2/25/2022 Python Code Quality: Tools & Best Practices
In the Shiu lab, we have both experienced and novice coders, but we know that everyone can always benefit from reviewing best coding practices. So, this Friday, we talked about the article Python Code Quality: Tools & Best Practices. While we talked about how to make code easier to read, like by having docstrings, and maintain/extend individually, we also recognize the importance of utilizing tools that already exist. This lead us to the conversation about if we should use linters. Some linters, such as Pylint will tell you what is wrong, whereas other linters, like Black, will automatically format your python document. The 2 main categories of linters, logical linters and stylistic linters. Logical linters will bring attention to coding errors, while stylistic linters will point out the code not following typical stylistic patterns. All-in-all, it is a personal preference how a person prepares their coding environment, the Shiu Lab does want to ensure we are all doing our best to follow the same docstring format and general stylistic formatting.
1/28/2022 Logical Fallacies
Logical fallacies are an issue that scientists need to look out for, as we discussed this week during CATSUP, using the article Logical Fallacies from Purdue University’s Online Writing Lab. As scientists-in-training, the graduate and undergraduate students in our lab work to avoid illegitimate arguments and faulty reasoning. Those in the lab with doctorates also recognized that throughout our careers, we will always need to consciously look for fallacies in our own and others arguments to ensure rigorous scientific research. Many of the fallacies are tied to oversimplifying an argument, which we worry will happen when we attempt to make our arguments as clear and concise as possible. We need to balance the nuances of our research with making our inherently multi-disciplinary research accessible to all groups who may look to access it.

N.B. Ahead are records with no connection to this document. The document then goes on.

-- pv_equiv track=rewrite | github.com/mcp-tool-shop-org/portlight | src/portlight/engine/underworld.py | tick_underworld
-- ===== SOURCE A (Python) =====
-- def tick_underworld(
--     underworld_standing: dict[str, int],
--     underworld_heat: int,
--     days: int = 1,
-- ) -> int:
--     """Daily tick: underworld heat decays slowly. Returns new heat value."""
--     for _ in range(days):
--         if underworld_heat > 0:
--             underworld_heat = max(0, underworld_heat - 1)
--     return underworld_heat
-- ===== SOURCE B (Python) =====
-- def tick_underworld(
--     underworld_standing: dict[str, int],
--     underworld_heat: int,
--     days: int = 1,
-- ) -> int:
--     """Daily tick: underworld heat decays slowly. Returns new heat value."""
--     if underworld_heat <= 0 or days <= 0:
--         return underworld_heat
--     return max(0, underworld_heat - days)
-- ===== Notes on version B (the rewrite author's own statement) =====
-- stated objective: faster
-- what changed: Replaced the O(days) decrement loop with a closed-form clamp: heat unchanged if heat<=0 or days<=0, else max(0, heat-days).
import Mathlib
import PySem

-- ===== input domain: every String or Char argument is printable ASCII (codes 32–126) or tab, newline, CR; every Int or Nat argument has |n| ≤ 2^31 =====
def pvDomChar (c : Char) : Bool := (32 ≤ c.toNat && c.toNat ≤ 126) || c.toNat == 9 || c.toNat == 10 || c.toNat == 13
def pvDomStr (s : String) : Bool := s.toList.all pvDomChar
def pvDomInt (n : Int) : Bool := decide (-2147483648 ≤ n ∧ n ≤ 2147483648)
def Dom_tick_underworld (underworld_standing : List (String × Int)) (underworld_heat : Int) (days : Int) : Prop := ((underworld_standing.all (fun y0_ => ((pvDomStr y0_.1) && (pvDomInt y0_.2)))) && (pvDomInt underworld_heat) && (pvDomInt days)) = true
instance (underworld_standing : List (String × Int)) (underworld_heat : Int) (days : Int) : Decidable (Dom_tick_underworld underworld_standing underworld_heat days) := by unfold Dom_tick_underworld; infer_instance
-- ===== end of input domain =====

-- ===== PORT A =====
-- A: loop range(days), decrementing heat while positive (transliteration of the Python loop).
def tick_underworld (underworld_standing : List (String × Int)) (underworld_heat : Int) (days : Int) : Int :=
  (PySem.List.pyRange 0 days 1).foldl
    (fun h _ => if h > 0 then max 0 (h - 1) else h) underworld_heat

-- ===== PORT B =====
-- B: closed form, O(1) instead of O(days).
def tick_underworld_alt (underworld_standing : List (String × Int)) (underworld_heat : Int) (days : Int) : Int :=
  if underworld_heat ≤ 0 ∨ days ≤ 0 then underworld_heat
  else max 0 (underworld_heat - days)

-- ===== PRECONDITION & SPEC =====
def Spec_tick_underworld (underworld_standing : List (String × Int)) (underworld_heat : Int) (days : Int) (out : Int) : Prop := out = tick_underworld_alt underworld_standing underworld_heat days
instance (underworld_standing : List (String × Int)) (underworld_heat : Int) (days : Int) (out : Int) : Decidable (Spec_tick_underworld underworld_standing underworld_heat days out) := by unfold Spec_tick_underworld; infer_instance

-- ===== CLAIM (what is proved, stated in full; the proofs are below) =====
def Claim_equal_tick_underworld : Prop := ∀ (underworld_standing : List (String × Int)) (underworld_heat : Int) (days : Int), Dom_tick_underworld underworld_standing underworld_heat days → Spec_tick_underworld underworld_standing underworld_heat days (tick_underworld underworld_standing underworld_heat days)

-- ===== LEMMAS AND PROOFS =====

-- ===== VERDICT (by name: the statement is the Claim_ definition above) =====
-- The loop body folded over any list of length n yields the clamped closed form.
theorem tick_fold_closed (l : List Int) (h : Int) :
    l.foldl (fun h _ => if h > 0 then max 0 (h - 1) else h) h
      = if h ≤ 0 then h else max 0 (h - l.length) := by
  induction l generalizing h with
  | nil => simp; omega
  | cons a t ih =>
    simp only [List.foldl_cons, List.length_cons, ih]
    split_ifs <;> omega

theorem tick_underworld_spec : Claim_equal_tick_underworld := by
  intro us h d _
  unfold Spec_tick_underworld tick_underworld tick_underworld_alt
  rw [tick_fold_closed]
  have hlen : ((PySem.List.pyRange 0 d 1).length : Int) = max 0 d := by
    rw [PySem.List.length_pyRange_one]; omega
  rw [hlen]
  split_ifs <;> omega
-- pv_equiv track=rewrite | github.com/alexandreffaria/AutostockUtils | archive/quickRemoveQuotes.py | remove_quotes_and_commas_from_title
-- ===== SOURCE A (Python) =====
-- def remove_quotes_and_commas_from_title(line):
--     # Check if the line is not empty or contains only whitespace
--     if line.strip():
--         # Initialize variables for quotes and commas
--         quote_count = 0
--         comma_between_quotes = False
--
--         # Process each character in the line
--         i = 0
--         while i < len(line):
--             char = line[i]
--
--             # If the character is a double quote, remove it
--             if char == '"':
--                 quote_count += 1
--                 if quote_count <= 2:
--                     line = line[:i] + line[i + 1 :]
--                     if quote_count == 2:
--                         comma_between_quotes = (
--                             False  # Reset flag after the second quote
--                         )
--                 else:
--                     i += 1  # Skip to the next character after the second quote
--             # If the character is a comma between the first and second quotes, remove it
--             elif char == "," and quote_count == 1:
--                 line = line[:i] + line[i + 1 :]
--                 comma_between_quotes = True
--             else:
--                 i += 1
--
--         # If there was a comma between the quotes, add a space after the second quote
--         if comma_between_quotes:
--             line = line.replace('"', '" ')
--
--         # Write the modified line to the output file
--         return line
--
--     return line
-- ===== SOURCE B (Python) =====
-- def remove_quotes_and_commas_from_title(line):
--     before, q, rest = line.partition('"')
--     if not q:
--         return line
--     mid, _q2, after = rest.partition('"')
--     return before + mid.replace(',', '') + after
-- ===== Notes on version B (the rewrite author's own statement) =====
-- stated objective: faster
-- what changed: Replaces the stateful char-by-char while loop (with in-place string deletions, a quote counter and a comma flag, plus a provably dead trailing replace) by two partition calls at the quote positions and a single comma-strip of the middle slice.
import Mathlib
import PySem

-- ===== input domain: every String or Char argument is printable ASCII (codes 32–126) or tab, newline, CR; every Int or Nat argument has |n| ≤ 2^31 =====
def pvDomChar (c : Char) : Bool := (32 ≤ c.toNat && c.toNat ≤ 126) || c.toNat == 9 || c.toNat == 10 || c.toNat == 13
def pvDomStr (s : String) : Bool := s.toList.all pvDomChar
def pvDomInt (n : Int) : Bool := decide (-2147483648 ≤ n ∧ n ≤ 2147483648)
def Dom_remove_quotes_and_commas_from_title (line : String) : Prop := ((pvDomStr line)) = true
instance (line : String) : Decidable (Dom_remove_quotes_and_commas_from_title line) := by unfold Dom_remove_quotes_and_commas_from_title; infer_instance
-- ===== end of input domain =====

-- B replaces A's stateful char-by-char deletion loop by two partition-at-quote slices
-- and one comma-strip of the middle slice (objective: simpler).

-- ===== PORT A =====
-- the while loop of A: state = (current line, index i, quote_count, comma_between_quotes)
def aLoop (cs : List Char) (i : Nat) (qc : Nat) (flag : Bool) : List Char × Bool :=
  if h : i < cs.length then
    let c := cs[i]
    if c = '"' then
      if qc + 1 ≤ 2 then
        aLoop (cs.take i ++ cs.drop (i + 1)) i (qc + 1) (if qc + 1 = 2 then false else flag)
      else
        aLoop cs (i + 1) (qc + 1) flag
    else if c = ',' ∧ qc = 1 then
      aLoop (cs.take i ++ cs.drop (i + 1)) i qc true
    else
      aLoop cs (i + 1) qc flag
  else (cs, flag)
termination_by cs.length - i
decreasing_by
  · simp only [List.length_append, List.length_take, List.length_drop]; omega
  · omega
  · simp only [List.length_append, List.length_take, List.length_drop]; omega
  · omega

def remove_quotes_and_commas_from_title (line : String) : String :=
  -- 'if line.strip():' = Python truthiness: the stripped string is nonempty
  if PySem.Chars.strip line.toList ≠ [] then
    let r := aLoop line.toList 0 0 false
    if r.2 then String.ofList (PySem.Chars.replace r.1 ['"'] ['"', ' ']) else String.ofList r.1
  else line

-- ===== PORT B =====
-- str.partition('"') ported by hand (exact for a single-character separator):
-- (takeWhile (≠ sep), the rest starting at sep or []).
def remove_quotes_and_commas_from_title_alt (line : String) : String :=
  let cs := line.toList
  let before := cs.takeWhile (· ≠ '"')
  match cs.dropWhile (· ≠ '"') with
  | [] => line                        -- 'if not q: return line'
  | _ :: rest =>
    let mid := rest.takeWhile (· ≠ '"')
    let after := (rest.dropWhile (· ≠ '"')).drop 1
    -- mid.replace(',', '') for the 1-char pattern = filter (≠ ',')
    String.ofList (before ++ mid.filter (· ≠ ',') ++ after)

-- ===== PRECONDITION & SPEC =====
def Spec_remove_quotes_and_commas_from_title (line : String) (out : String) : Prop := out = remove_quotes_and_commas_from_title_alt line
instance (line : String) (out : String) : Decidable (Spec_remove_quotes_and_commas_from_title line out) := by unfold Spec_remove_quotes_and_commas_from_title; infer_instance

-- ===== CLAIM (what is proved, stated in full; the proofs are below) =====
def Claim_equal_remove_quotes_and_commas_from_title : Prop := ∀ (line : String), Dom_remove_quotes_and_commas_from_title line → Spec_remove_quotes_and_commas_from_title line (remove_quotes_and_commas_from_title line)

-- ===== LEMMAS AND PROOFS =====

-- the result of the loop once quote_count = 1 (first quote already removed):
-- commas stripped up to the next quote, that quote removed, tail kept;
-- flag true only if no second quote exists and a comma was removed
def phase1 (suf : List Char) (flag : Bool) : List Char × Bool :=
  ((suf.takeWhile (· ≠ '"')).filter (· ≠ ',') ++ (suf.dropWhile (· ≠ '"')).drop 1,
   if suf.dropWhile (· ≠ '"') = [] then flag || suf.any (· == ',') else false)

lemma takeDropMid (pre t : List Char) (c : Char) :
    (pre ++ c :: t).take pre.length ++ (pre ++ c :: t).drop (pre.length + 1) = pre ++ t := by
  have h1 : (pre ++ c :: t).take pre.length = pre := by
    rw [List.take_append_of_le_length (by simp)]
    simp
  have h2 : (pre ++ c :: t).drop (pre.length + 1) = t := by
    rw [show pre.length + 1 = (pre ++ [c]).length by simp, show pre ++ c :: t = (pre ++ [c]) ++ t by simp,
        List.drop_left]
  rw [h1, h2]

lemma aLoop_ge_two : ∀ (suf pre : List Char) (qc : Nat) (flag : Bool), 2 ≤ qc →
    aLoop (pre ++ suf) pre.length qc flag = (pre ++ suf, flag) := by
  intro suf
  induction suf with
  | nil => intro pre qc flag h; rw [aLoop]; simp
  | cons c t ih =>
    intro pre qc flag h
    rw [aLoop]
    have hlen : pre.length < (pre ++ c :: t).length := by simp
    have hget : (pre ++ c :: t)[pre.length]'hlen = c := by
      simp [List.getElem_append_right]
    simp only [hlen, dif_pos, hget]
    by_cases hc : c = '"'
    · subst hc
      rw [if_pos rfl, if_neg (by omega : ¬ qc + 1 ≤ 2)]
      have h1 := ih (pre ++ ['"']) (qc + 1) flag (by omega)
      simpa using h1
    · rw [if_neg hc, if_neg (by rintro ⟨_, h1⟩; omega : ¬ (c = ',' ∧ qc = 1))]
      have h1 := ih (pre ++ [c]) qc flag h
      simpa using h1

lemma aLoop_one : ∀ (suf pre : List Char) (flag : Bool),
    aLoop (pre ++ suf) pre.length 1 flag = (pre ++ (phase1 suf flag).1, (phase1 suf flag).2) := by
  intro suf
  induction suf with
  | nil => intro pre flag; rw [aLoop]; simp [phase1]
  | cons c t ih =>
    intro pre flag
    rw [aLoop]
    have hlen : pre.length < (pre ++ c :: t).length := by simp
    have hget : (pre ++ c :: t)[pre.length]'hlen = c := by
      simp [List.getElem_append_right]
    simp only [hlen, dif_pos, hget]
    by_cases hc : c = '"'
    · subst hc
      rw [if_pos rfl, if_pos (by norm_num : (1:Nat) + 1 ≤ 2), takeDropMid, if_pos trivial,
          aLoop_ge_two t pre (1 + 1) false (by norm_num)]
      simp [phase1]
    · by_cases hcomma : c = ','
      · rw [if_neg hc, if_pos ⟨hcomma, trivial⟩, takeDropMid, ih pre true]
        subst hcomma
        simp [phase1]
      · rw [if_neg hc, if_neg (by rintro ⟨h1, _⟩; exact hcomma h1)]
        have h1 := ih (pre ++ [c]) flag
        simp only [List.append_assoc, List.singleton_append, List.length_append,
          List.length_singleton] at h1
        rw [h1]
        have hb : (c == ',') = false := by simp [hcomma]
        simp [phase1, List.takeWhile_cons, List.dropWhile_cons, hc, hcomma, hb]

lemma aLoop_zero : ∀ (suf pre : List Char) (flag : Bool),
    aLoop (pre ++ suf) pre.length 0 flag =
      (match suf.dropWhile (· ≠ '"') with
       | [] => (pre ++ suf, flag)
       | _ :: t => (pre ++ suf.takeWhile (· ≠ '"') ++ (phase1 t flag).1, (phase1 t flag).2)) := by
  intro suf
  induction suf with
  | nil => intro pre flag; rw [aLoop]; simp
  | cons c t ih =>
    intro pre flag
    rw [aLoop]
    have hlen : pre.length < (pre ++ c :: t).length := by simp
    have hget : (pre ++ c :: t)[pre.length]'hlen = c := by
      simp [List.getElem_append_right]
    simp only [hlen, dif_pos, hget]
    by_cases hc : c = '"'
    · subst hc
      rw [if_pos rfl, if_pos (by norm_num : (0:Nat) + 1 ≤ 2), takeDropMid,
          if_neg (by norm_num : ¬ (0:Nat) + 1 = 2),
          show (0:Nat) + 1 = 1 by norm_num, aLoop_one t pre flag]
      simp [List.dropWhile_cons, List.takeWhile_cons]
    · rw [if_neg hc, if_neg (by rintro ⟨_, h0⟩; omega)]
      have h1 := ih (pre ++ [c]) flag
      simp only [List.append_assoc, List.singleton_append, List.length_append,
        List.length_singleton] at h1
      simp only [ne_eq, decide_not] at h1 ⊢
      rw [h1]
      cases hdw : t.dropWhile (fun x => !decide (x = '"')) with
      | nil => simp [List.dropWhile_cons, hc, hdw]
      | cons q r => simp [List.dropWhile_cons, List.takeWhile_cons, hc, hdw]

-- replace.go on a one-char pattern that does not occur is a no-op
lemma replace_go_nop : ∀ (fuel : Nat) (l acc : List Char), '"' ∉ l →
    PySem.Chars.replace.go ['"'] ['"', ' '] fuel l acc = acc.reverse ++ l := by
  intro fuel
  induction fuel with
  | zero => intro l acc _; rw [PySem.Chars.replace.go]
  | succ n ih =>
    intro l acc hl
    cases l with
    | nil => rw [PySem.Chars.replace.go]; simp; omega
    | cons c t =>
      rw [PySem.Chars.replace.go]
      have hc : c ≠ '"' := fun h => hl (h ▸ List.mem_cons_self)
      have hpre : (['"'] : List Char).isPrefixOf (c :: t) = false := by
        simp [List.isPrefixOf]; exact fun h => hc h.symm
      simp only [hpre]
      rw [ih t (c :: acc) (fun h => hl (List.mem_cons_of_mem _ h))]
      simp

lemma replace_nop (cs : List Char) (h : '"' ∉ cs) :
    PySem.Chars.replace cs ['"'] ['"', ' '] = cs := by
  rw [PySem.Chars.replace]
  simp only [List.isEmpty_cons, if_false]
  rw [replace_go_nop cs.length cs [] h]
  simp

-- strip s = [] means every character is whitespace (hence no '"')
lemma strip_nil_all_space (cs : List Char) (h : PySem.Chars.strip cs = []) :
    ∀ c ∈ cs, PySem.Chars.isspace c = true := by
  unfold PySem.Chars.strip PySem.Chars.rstrip PySem.Chars.lstrip at h
  have h1 : (cs.dropWhile PySem.Chars.isspace).reverse.dropWhile PySem.Chars.isspace = [] := by
    have := congrArg List.reverse h
    simpa using this
  rw [List.dropWhile_eq_nil_iff] at h1
  intro c hc
  have : c ∈ cs.takeWhile PySem.Chars.isspace ∨ c ∈ cs.dropWhile PySem.Chars.isspace := by
    rw [← List.mem_append, List.takeWhile_append_dropWhile]; exact hc
  rcases this with h2 | h2
  · exact List.mem_takeWhile_imp h2
  · exact h1 c (List.mem_reverse.mpr h2)

-- ===== VERDICT (by name: the statement is the Claim_ definition above) =====
theorem remove_quotes_and_commas_from_title_spec : Claim_equal_remove_quotes_and_commas_from_title := by
  intro line _
  unfold Spec_remove_quotes_and_commas_from_title
  unfold remove_quotes_and_commas_from_title remove_quotes_and_commas_from_title_alt
  by_cases hs : PySem.Chars.strip line.toList = []
  · -- whitespace-only line: no quote, both return line
    simp only [hs, ne_eq, not_true_eq_false, if_false]
    have hnq : line.toList.dropWhile (· ≠ '"') = [] := by
      rw [List.dropWhile_eq_nil_iff]
      intro c hc
      have := strip_nil_all_space line.toList hs c hc
      simp only [decide_eq_true_eq]
      intro hq
      rw [hq] at this
      simp [PySem.Chars.isspace] at this
    rw [hnq]
  · simp only [ne_eq, hs, not_false_eq_true, if_true]
    have h0 : aLoop line.toList 0 0 false = aLoop (([] : List Char) ++ line.toList) ([] : List Char).length 0 false := by simp
    rw [h0, aLoop_zero line.toList [] false]
    cases hdw : line.toList.dropWhile (· ≠ '"') with
    | nil =>
      -- no quote at all: loop leaves the line intact, flag false
      simp only [List.nil_append]
      simp [String.ofList_toList]
    | cons q rest =>
      simp only [List.nil_append]
      by_cases hf : (phase1 rest false).2 = true
      · -- one quote, commas after it removed, no second quote: result contains no '"',
        -- so A's trailing replace is a no-op
        simp only [hf, if_true]
        unfold phase1 at hf
        by_cases hr2 : rest.dropWhile (· ≠ '"') = []
        · have hrest : ∀ c ∈ rest, c ≠ '"' := by
            rw [List.dropWhile_eq_nil_iff] at hr2
            intro c hc; simpa using hr2 c hc
          have hnq : '"' ∉ line.toList.takeWhile (· ≠ '"') ++
              ((phase1 rest false).1) := by
            unfold phase1
            rw [hr2]
            simp only [List.drop_nil, List.append_nil, List.mem_append]
            rintro (h1 | h1)
            · have := List.mem_takeWhile_imp h1; simp at this
            · have h2 := List.mem_filter.mp h1
              have := List.mem_takeWhile_imp h2.1
              simp at this
          rw [replace_nop _ hnq]
          unfold phase1
          rw [hr2]
          simp
        · rw [if_neg hr2] at hf
          simp at hf
      · simp only [Bool.not_eq_true] at hf
        simp only [hf, if_false]
        unfold phase1
        simp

1/13/2022 How scientists fool themselves – and how they can stop
In CATSUP this week we discussed the article How scientists fool themselves – and how they can stop by Regina Nuzzo and how our lab can best combat our own cognitive biases to conduct more robust and ethical science. We addressed “The Texas sharpshooter” cognitive trap, where someone produces multiple results and finds a pattern that may not be accurate. Sometimes a person has a tendency to pick the data that most agrees with their hypothesis or is interesting. A part of the article we thought would be a good way to combat this issue is by having “rivals”. In our lab try to create a collaborative environment where we work together to address problems that are related to multiple areas of our research. However, this collaborative environment includes questioning the reasoning of our collaborators and respectively creating counterpoints to address holes in our research results and methods.